Projects fell into seven main categories.

  1. Individual Re-Identification: Associating images of the same animal taken from various cameras, locations, and times. The two relevant projects were: (1) re-identifying bears, (2) re-identifying Iberian Lynx.

  2. Regression: Assigning a continuous number to an image or video. The one relevant project was: (1) analyzing wind speed from overhead drone video of trees.

  3. Classification: Categorizing or labeling images or parts of images from a fixed collection of categories. The six relevant projects were: (1) determining presence or absence of lemur vocalizations, (2) beaked whale species classification from echolocation clicks, (3) bumblebee species and caste classification from flight sounds, (4) assigning ants to size categories, (5) identifying weather conditions from camera trap images, and (6) species identification in urban camera traps. Note that projects (1), (2), and (3) used computer vision techniques to classify images (spectrograms) that represent audio signals.

  4. Object Detection: Locating instances of objects in images or videos. The four relevant projects were detecting: (1) piospheres, (2) woodland draws, (3) flies, and (4) waterfowl. Projects (3) and (4) use detection as an intermediate step towards counting.

  5. Segmentation: Classifying pixels based on their semantic characteristics. The three relevant projects were segmenting: (1) walrus groups in the Arctic, (2) permafrost, and (3) trees. All projects were based on remote sensing imagery.

  6. Clustering: Grouping objects together according to some notion of similarity. The one relevant project was: (1) determining the species richness of an area using the number of clusters in a collection of camera trap imagery.
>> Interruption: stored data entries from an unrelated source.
-- pv_equiv track=rewrite | github.com/shimtaehun/pysou2 | algorithm/test1.py | maxFunc
-- ===== SOURCE A (Python) =====
-- def maxFunc(a, n):
--     if n == 1:
--         return a[0]
--     max_of_rest = maxFunc(a, n - 1)
--     if a[n - 1] > max_of_rest:
--         return a[n - 1]
--     else:
--         return max_of_rest
-- ===== SOURCE B (Python) =====
-- def maxFunc(a, n):
--     best = a[0]
--     for i in range(1, n):
--         if a[i] > best:
--             best = a[i]
--     return best
-- ===== Notes on version B (the rewrite author's own statement) =====
-- stated objective: faster
-- what changed: Replaces the deep recursion (one Python frame per element, RecursionError past ~1000) with a single iterative scan keeping a running best.
import Mathlib
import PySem

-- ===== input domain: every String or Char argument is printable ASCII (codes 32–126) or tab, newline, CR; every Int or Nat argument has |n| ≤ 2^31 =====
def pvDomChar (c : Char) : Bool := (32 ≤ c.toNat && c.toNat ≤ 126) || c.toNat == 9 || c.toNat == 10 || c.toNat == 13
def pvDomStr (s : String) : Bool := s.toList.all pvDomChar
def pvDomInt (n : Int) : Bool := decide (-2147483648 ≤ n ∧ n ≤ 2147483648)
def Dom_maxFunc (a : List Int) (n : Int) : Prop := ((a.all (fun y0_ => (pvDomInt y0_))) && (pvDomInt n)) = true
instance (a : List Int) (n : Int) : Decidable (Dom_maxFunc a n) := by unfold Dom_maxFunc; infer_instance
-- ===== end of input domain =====

-- B replaces A's per-element recursion (deep call stack) by a single iterative scan with a running best.
-- ===== PORT A =====
def maxFunc (a : List Int) (n : Int) : Int :=
  if n = 1 then (PySem.List.pyGet? a 0).getD 0
  else if _h : n ≤ 1 then 0   -- Python recurses without end here (n ≤ 0); excluded by Pre_
  else
    let max_of_rest := maxFunc a (n - 1)
    if (PySem.List.pyGet? a (n - 1)).getD 0 > max_of_rest then (PySem.List.pyGet? a (n - 1)).getD 0
    else max_of_rest
termination_by n.toNat
decreasing_by omega

-- ===== PORT B =====
def maxFunc_alt (a : List Int) (n : Int) : Int :=
  (PySem.List.pyRange 1 n 1).foldl
    (fun best i => if (PySem.List.pyGet? a i).getD 0 > best then (PySem.List.pyGet? a i).getD 0 else best)
    ((PySem.List.pyGet? a 0).getD 0)

-- ===== PRECONDITION & SPEC =====
-- Pre_ excludes n ≤ 0 (A recurses forever: RecursionError) and n > len(a) (A raises IndexError).
def Pre_maxFunc (a : List Int) (n : Int) : Prop := 1 ≤ n ∧ n ≤ a.length
instance (a : List Int) (n : Int) : Decidable (Pre_maxFunc a n) := by unfold Pre_maxFunc; infer_instance
def pvWitness_maxFunc : List Int × Int := ([3, -1, 7, 7], 3)
def Spec_maxFunc (a : List Int) (n : Int) (out : Int) : Prop := out = maxFunc_alt a n
instance (a : List Int) (n : Int) (out : Int) : Decidable (Spec_maxFunc a n out) := by unfold Spec_maxFunc; infer_instance

-- ===== CLAIM (what is proved, stated in full; the proofs are below) =====
def Claim_equal_maxFunc : Prop := ∀ (a : List Int) (n : Int), Dom_maxFunc a n → Pre_maxFunc a n → Spec_maxFunc a n (maxFunc a n)

-- ===== LEMMAS AND PROOFS =====
-- The two ports agree for every n ≥ 1, whatever the list: induction on n - 1.
theorem maxFunc_eq_alt_of_pos (a : List Int) (k : Nat) :
    maxFunc a (1 + k) = maxFunc_alt a (1 + k) := by
  induction k with
  | zero =>
    simp [maxFunc, maxFunc_alt]
  | succ m ih =>
    have hsplit : PySem.List.pyRange 1 (1 + (m + 1 : Nat)) 1
        = PySem.List.pyRange 1 (1 + (m : Nat)) 1 ++ [(1 + (m : Nat) : Int)] := by
      have : (1 + ((m : Int) + 1)) = (1 + (m : Int)) + 1 := by ring
      push_cast
      rw [this, PySem.List.pyRange_one_succ_right (by omega)]
    unfold maxFunc_alt
    rw [hsplit, List.foldl_append]
    unfold maxFunc_alt at ih
    rw [maxFunc]
    have h1 : ¬ ((1 : Int) + ((m : Nat) + 1 : Nat) = 1) := by push_cast; omega
    have h2 : ¬ ((1 : Int) + ((m : Nat) + 1 : Nat) ≤ 1) := by push_cast; omega
    rw [if_neg h1, dif_neg h2]
    have h3 : (1 : Int) + ((m : Nat) + 1 : Nat) - 1 = 1 + (m : Nat) := by push_cast; ring
    rw [h3, ← ih]
    simp [List.foldl]

-- ===== VERDICT (by name: the statement is the Claim_ definition above) =====
theorem maxFunc_spec : Claim_equal_maxFunc := by
  intro a n _ hpre
  unfold Spec_maxFunc
  obtain ⟨h1, _⟩ := hpre
  obtain ⟨k, hk⟩ : ∃ k : Nat, n = 1 + (k : Int) := ⟨(n - 1).toNat, by omega⟩
  rw [hk]
  exact maxFunc_eq_alt_of_pos a k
  7. Super-resolution: Increasing the resolution of an image. The one relevant project was: (1) increasing the resolution of land surface temperature data using satellite imagery.

Appendix B Key Topics

In this section we catalog topics that many of our participants learned during the workshop, either through formal instruction or on their own. We emphasize tools and concepts that were initially unfamiliar to most participants. For each topic, we describe the content and explain why it was important for our participants. See also the list of lectures in Appendix C.

b.1 Tools

b.1.1 Annotation Tools

Content: Using annotation tools to label image [8, 3] or audio [2] data.


: Labeled data is essential for training and evaluating computer vision algorithms. Since CV4E Workshop participants were using their own data, many of them needed to learn to use some sort of annotation tool. Furthermore, many of these tools can export labels in the standard formats expected by open-source computer vision libraries.

b.1.2 Unix Commands

Content: Common Unix commands like ls, pwd, rm, mkdir, rmdir, mv, cat, head, tail etc. Occasionally, less common commands like chmod or grep.
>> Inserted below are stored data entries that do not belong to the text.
-- pv_equiv track=rewrite | github.com/Kihyun11/A-framework-for-rapid-prediction-of-volatile-chemical-dispersion | model1_PIGNN/src/make_split.py | group_ids
-- ===== SOURCE A (Python) =====
-- from typing import Dict, List, Tuple
--
-- def base_id_from_chem_id(chem_id: str) -> str:
--     parts = str(chem_id).split("_")
--     if len(parts) < 2:
--         return str(chem_id)
--     return "_".join(parts[:-1])
--
-- def group_ids(chem_ids: List[str]) -> Dict[str, List[str]]:
--     groups: Dict[str, List[str]] = {}
--     for cid in chem_ids:
--         base = base_id_from_chem_id(cid)
--         groups.setdefault(base, []).append(str(cid))
--     for k in groups:
--         groups[k] = sorted(groups[k])
--     return groups
-- ===== SOURCE B (Python) =====
-- from typing import Dict, List
--
-- def base_id_from_chem_id(chem_id: str) -> str:
--     parts = str(chem_id).split("_")
--     if len(parts) < 2:
--         return str(chem_id)
--     return "_".join(parts[:-1])
--
-- def group_ids(chem_ids: List[str]) -> Dict[str, List[str]]:
--     ids = [str(c) for c in chem_ids]
--     bases = [base_id_from_chem_id(s) for s in ids]
--     keys = list(dict.fromkeys(bases))
--     return {b: sorted(s for s, bb in zip(ids, bases) if bb == b)
--             for b in keys}
-- ===== Notes on version B (the rewrite author's own statement) =====
-- stated objective: alternative
-- what changed: Replaces the incremental setdefault-dict with in-place per-key sorting by a declarative pipeline: compute all base ids once, dedup them for the key order, and build the result as a dict comprehension that filters-and-sorts each group from the zipped (id, base) list.
import Mathlib
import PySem

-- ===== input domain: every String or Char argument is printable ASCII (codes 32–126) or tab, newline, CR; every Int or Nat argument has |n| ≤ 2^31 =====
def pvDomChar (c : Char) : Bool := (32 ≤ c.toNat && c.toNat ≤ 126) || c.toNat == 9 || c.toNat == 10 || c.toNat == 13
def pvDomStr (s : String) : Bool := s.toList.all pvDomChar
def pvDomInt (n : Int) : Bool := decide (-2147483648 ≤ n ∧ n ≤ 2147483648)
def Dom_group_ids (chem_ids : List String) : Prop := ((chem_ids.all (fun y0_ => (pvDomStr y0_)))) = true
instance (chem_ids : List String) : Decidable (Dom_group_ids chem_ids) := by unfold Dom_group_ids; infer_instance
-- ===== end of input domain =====

-- B replaces the incremental setdefault dict + per-key sort loop with a declarative
-- pipeline (dedup of the base ids, then filter-and-sort per key); alternative, not faster.

-- ===== PORT A =====
-- shared helper: base_id_from_chem_id (identical in both Python sources; str(s) = s on strings)
def baseIdFromChemId (chem_id : String) : String :=
  -- str(chem_id).split("_"): sep "_" ≠ "" so split? always returns some; getD [] is never taken
  let parts := (PySem.Str.split? chem_id "_").getD []
  if parts.length < 2 then chem_id
  else PySem.Str.join "_" (PySem.List.slice parts none (some (-1)))

-- groups.setdefault(base, []).append(str(cid)) sets groups[base] = groups.get(base, []) + [cid],
-- which is Dict.modify; the second loop rewrites each present key's value to its sorted form.
def group_ids (chem_ids : List String) : List (String × List String) :=
  let groups : PySem.Dict String (List String) :=
    chem_ids.foldl (fun g cid => g.modify (baseIdFromChemId cid) [] (· ++ [cid])) PySem.Dict.empty
  -- for k in groups: groups[k] = sorted(groups[k]); k is always present so get(k, []) = groups[k]
  let groups2 :=
    groups.keys.foldl (fun g k => g.modify k [] (fun v => PySem.List.sorted v (fun x => x) false)) groups
  groups2.items

-- ===== PORT B =====
def group_ids_alt (chem_ids : List String) : List (String × List String) :=
  let ids := chem_ids.map (fun c => c)       -- [str(c) for c in chem_ids]; str is identity on str
  let bases := ids.map baseIdFromChemId
  let keys := PySem.List.dedup bases          -- list(dict.fromkeys(bases))
  keys.map (fun b =>
    (b, PySem.List.sorted (((ids.zip bases).filter (fun p => p.2 == b)).map (·.1)) (fun x => x) false))

-- ===== PRECONDITION & SPEC =====
def Spec_group_ids (chem_ids : List String) (out : List (String × List String)) : Prop := out = group_ids_alt chem_ids
instance (chem_ids : List String) (out : List (String × List String)) : Decidable (Spec_group_ids chem_ids out) := by unfold Spec_group_ids; infer_instance

-- ===== CLAIM (what is proved, stated in full; the proofs are below) =====
def Claim_equal_group_ids : Prop := ∀ (chem_ids : List String), Dom_group_ids chem_ids → Spec_group_ids chem_ids (group_ids chem_ids)

-- ===== LEMMAS AND PROOFS =====

-- Set.add-folding over elements already present is the identity
theorem foldl_add_of_subset (xs s : List String) (h : ∀ x ∈ xs, x ∈ s) :
    List.foldl PySem.Set.add s xs = s := by
  induction xs generalizing s with
  | nil => rfl
  | cons a t ih =>
    have ha : PySem.Set.contains s a = true := by
      simp [PySem.Set.contains, h a (by simp)]
    simp only [List.foldl_cons, PySem.Set.add, ha, if_true]
    exact ih s (fun x hx => h x (List.mem_cons_of_mem _ hx))

-- project the second components of the key-tagged filtered list
theorem map_snd_filter (f : String → String) (xs : List String) (k : String) :
    (((xs.map (fun c => (f c, c))).filter (fun p => p.1 == k)).map (·.2))
      = xs.filter (fun c => f c == k) := by
  induction xs with
  | nil => rfl
  | cons x t ih =>
    simp only [List.map_cons, List.filter_cons]
    by_cases h : f x == k <;> simp [h, ih]

-- zip-filter-project is a plain filter
theorem zip_filter_snd (f : String → String) (xs : List String) (b : String) :
    (((xs.zip (xs.map f)).filter (fun p => p.2 == b)).map (·.1))
      = xs.filter (fun c => f c == b) := by
  induction xs with
  | nil => rfl
  | cons x t ih =>
    simp only [List.map_cons, List.zip_cons_cons, List.filter_cons]
    by_cases h : f x == b <;> simp [h, ih]

-- the grouping fold, characterised via getD
theorem getD_phase1 (f : String → String) (xs : List String)
    (d : PySem.Dict String (List String)) (k : String) :
    (xs.foldl (fun g cid => g.modify (f cid) [] (· ++ [cid])) d).getD k []
      = d.getD k [] ++ xs.filter (fun c => f c == k) := by
  have h := PySem.Dict.getD_foldl_modify_append (l := xs.map (fun c => (f c, c))) (d := d) (c := k)
  rw [List.foldl_map] at h
  rw [h]
  congr 1
  exact map_snd_filter f xs k

-- the rewrite loop over a Nodup key list applies f at exactly the listed keys
theorem getD_phase2 (ks : List String) (hnd : ks.Nodup)
    (g : PySem.Dict String (List String)) (F : List String → List String) (k : String) :
    (ks.foldl (fun d k' => d.modify k' [] F) g).getD k []
      = if k ∈ ks then F (g.getD k []) else g.getD k [] := by
  induction ks generalizing g with
  | nil => simp
  | cons a t ih =>
    have hnd' : t.Nodup := hnd.of_cons
    have ha : a ∉ t := by simpa using (List.nodup_cons.mp hnd).1
    simp only [List.foldl_cons]
    rw [ih hnd']
    by_cases hk : k = a
    · subst hk
      simp [ha, PySem.Dict.getD_modify_self]
    · by_cases hmem : k ∈ t <;>
        simp [hmem, hk, PySem.Dict.getD_modify]

theorem group_ids_eq (chem_ids : List String) :
    group_ids chem_ids = group_ids_alt chem_ids := by
  unfold group_ids group_ids_alt
  simp only [List.map_id']
  set f := baseIdFromChemId with hf
  set g1 := chem_ids.foldl (fun g cid => g.modify (f cid) [] (· ++ [cid])) PySem.Dict.empty with hg1
  -- keys of g1 are the deduped base ids, Nodup
  have hkeys : g1.keys = PySem.List.dedup (chem_ids.map f) := by
    rw [hg1, PySem.Dict.keys_foldl_modify_key]
    simp [PySem.List.dedup_eq_ofList, PySem.Set.update, PySem.Dict.keys_empty,
      PySem.Set.ofList, PySem.Set.empty]
  have hnd : g1.keys.Nodup := by
    rw [hkeys]; exact PySem.List.nodup_dedup _
  set F : List String → List String := fun v => PySem.List.sorted v (fun x => x) false with hF
  set g2 := g1.keys.foldl (fun d k => d.modify k [] F) g1 with hg2
  have hkeys2 : g2.keys = g1.keys := by
    rw [hg2, PySem.Dict.keys_foldl_modify]
    exact foldl_add_of_subset _ _ (fun x hx => hx)
  have hnd2 : g2.keys.Nodup := hkeys2 ▸ hnd
  have hitems : g2.items = g2.keys.map (fun k => (k, g2.getD k [])) :=
    PySem.Dict.items_eq_map_keys g2 hnd2 []
  rw [hitems, hkeys2, hkeys]
  apply List.map_congr_left
  intro b hb
  have hbk : b ∈ g1.keys := by rw [hkeys]; exact hb
  have h2 : g2.getD b [] = F (g1.getD b []) := by
    rw [hg2, getD_phase2 _ hnd]
    simp [hbk]
  have h1 : g1.getD b [] = chem_ids.filter (fun c => f c == b) := by
    rw [hg1, getD_phase1]
    simp [PySem.Dict.getD_empty]
  rw [h2, h1, zip_filter_snd]

-- ===== VERDICT (by name: the statement is the Claim_ definition above) =====
theorem group_ids_spec : Claim_equal_group_ids := by
  intro chem_ids _
  unfold Spec_group_ids
  exact group_ids_eq chem_ids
Motivation: Facility with Unix commands is crucial for installing packages, working with virtual machines, and using revision control. Understanding Unix commands also helps to build intuition for core concepts like absolute vs. relative paths.

b.1.3 Terminal-Based Text Editing

Content: Tools like nano for editing text that is stored on a server from the command line.

Motivation: When configuring SSH authentication it is often necessary to edit text files on the VM (e.g. /.ssh/config).

b.1.4 Terminal Multiplexing

Content: Tools like tmux or screen for managing terminal sessions.

Motivation: Long-running code (e.g. model training in PyTorch) should be executed in a terminal session that is decoupled from the SSH connection to avoid being terminated when a laptop is closed or internet connection is lost.

b.1.5 Ssh

Content: The ssh command and SSH keys. Occasionally, SSH tunneling.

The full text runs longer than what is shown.